Additionally the 1969-1970 Grand Prix was heavy enough to have the ride quality of a larger luxury car which luxury car buyers wanted. However it also had the steering, braking, and handling closer to that of a performance car than a luxury car and on par with some of the best performance cars of this era when equipped with the optional handling package.
There was a very special low production 1970 Grand Prix SSJ which was a joint venture between Hurst Performance, INC and Pontiac. Though the SSJ had the look of a serious muscle car no extra horsepower or performance was offered under the hood that was not available with the same year Grand Prix, however the SSJ added extra performance related options and had two wild exterior paint schemes to choose from. The Hurst SSJ package was also available on the 1971 and 1972 Grand Prix which had more formal exterior styling than the 1969-1970 Grand Prix.

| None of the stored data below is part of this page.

lemma pvMemMinimal (order : List (PySem.Set Int)) (s : PySem.Set Int) (hs : s ∈ order) :
    ((order.filter (pvGood order)).any (fun t => PySem.Set.equal t s)) = pvGood order s := by
  rw [Bool.eq_iff_iff]
  constructor
  · intro hany
    obtain ⟨t, ht, hts⟩ := List.any_eq_true.mp hany
    have hm := List.mem_filter.mp ht
    rw [← pvGood_congr order t s ((PySem.Set.equal_iff t s).mp hts)]
    exact hm.2
  · intro hg
    rw [List.any_eq_true]
    exact ⟨s, List.mem_filter.mpr ⟨hs, hg⟩, (PySem.Set.equal_iff s s).mpr (fun x => Iff.rfl)⟩

lemma pvB_eq_filter (L : List (List Int)) :
    minIISCovers_alt L = L.filter (fun x => L.all (fun i => !(pvC i x))) := by
  simp only [minIISCovers_alt]
  set sets := L.map (fun c => PySem.Set.ofList c) with hsets
  set order := PySem.List.sorted sets (fun s => s.length) false with horder
  have hperm : order.Perm sets := PySem.List.sorted_perm _ _ _
  have hpair : order.Pairwise (fun a b => a.length ≤ b.length) :=
    PySem.List.sorted_pairwise sets (fun s => s.length)
  have hnd : ∀ u ∈ order, u.Nodup := by
    intro u hu
    obtain ⟨c, _, rfl⟩ := List.mem_map.mp (hperm.mem_iff.mp hu)
    exact PySem.Set.nodup_ofList c
  have hmin : order.foldl (fun m s => if m.any (fun t => pvFrozenLt t s) then m else m ++ [s]) []
      = order.filter (pvGood order) := by
    have h1 := pvScan order hpair hnd order [] rfl
    simpa using h1
  rw [hmin]
  have hzip : L.zip sets = L.map (fun x => (x, PySem.Set.ofList x)) := by
    rw [hsets]
    calc L.zip (L.map (fun c => PySem.Set.ofList c))
        = (L.map id).zip (L.map (fun c => PySem.Set.ofList c)) := by rw [List.map_id]
      _ = L.map (fun x => (x, PySem.Set.ofList x)) := List.zip_map'
  rw [hzip, List.filter_map, List.map_map]
  simp only [Function.comp_def]
  rw [show (fun x : List Int => ((x, PySem.Set.ofList x) : List Int × PySem.Set Int).1) =
    (fun x : List Int => x) from rfl, List.map_id']
  apply List.filter_congr
  intro x hx
  have hmem : PySem.Set.ofList x ∈ order := hperm.mem_iff.mpr (List.mem_map.mpr ⟨x, hx, rfl⟩)
  rw [pvMemMinimal order _ hmem]
  have hgp : pvGood order (PySem.Set.ofList x) = pvGood sets (PySem.Set.ofList x) := by
    unfold pvGood
    exact List.Perm.all_eq hperm
  rw [hgp]
  unfold pvGood
  rw [hsets, List.all_map]
  rfl

-- ===== VERDICT (by name: the statement is the Claim_ definition above) =====
theorem minIISCovers_spec : Claim_equal_minIISCovers := by
  intro L _
  show minIISCovers L = minIISCovers_alt L
  rw [pvA_eq_filter, pvB_eq_filter]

Even though the 1969-1970 Grand Prix had a luxury car base price of just under $4,000, it was easy with selecting a decent amount of options to approach the $5,000 mark. This kept the Grand Prix out of reach for most younger buyers however the Grand Prix was still extremely popular with many buyers who liked its perfect blend of performance and luxury. 1969 Grand Prix production was an amazing 112,486 units which was almost 4 times the total production of the 1968 Grand Prix. The really amazing aspect of the 1969-1970 Grand Prix is that it’s almost forgotten on today’s collector car market which makes it much better bargain than other cars of its era with similar performance. The 1969-1970 Grand Prix was both a true muscle car and true luxury car.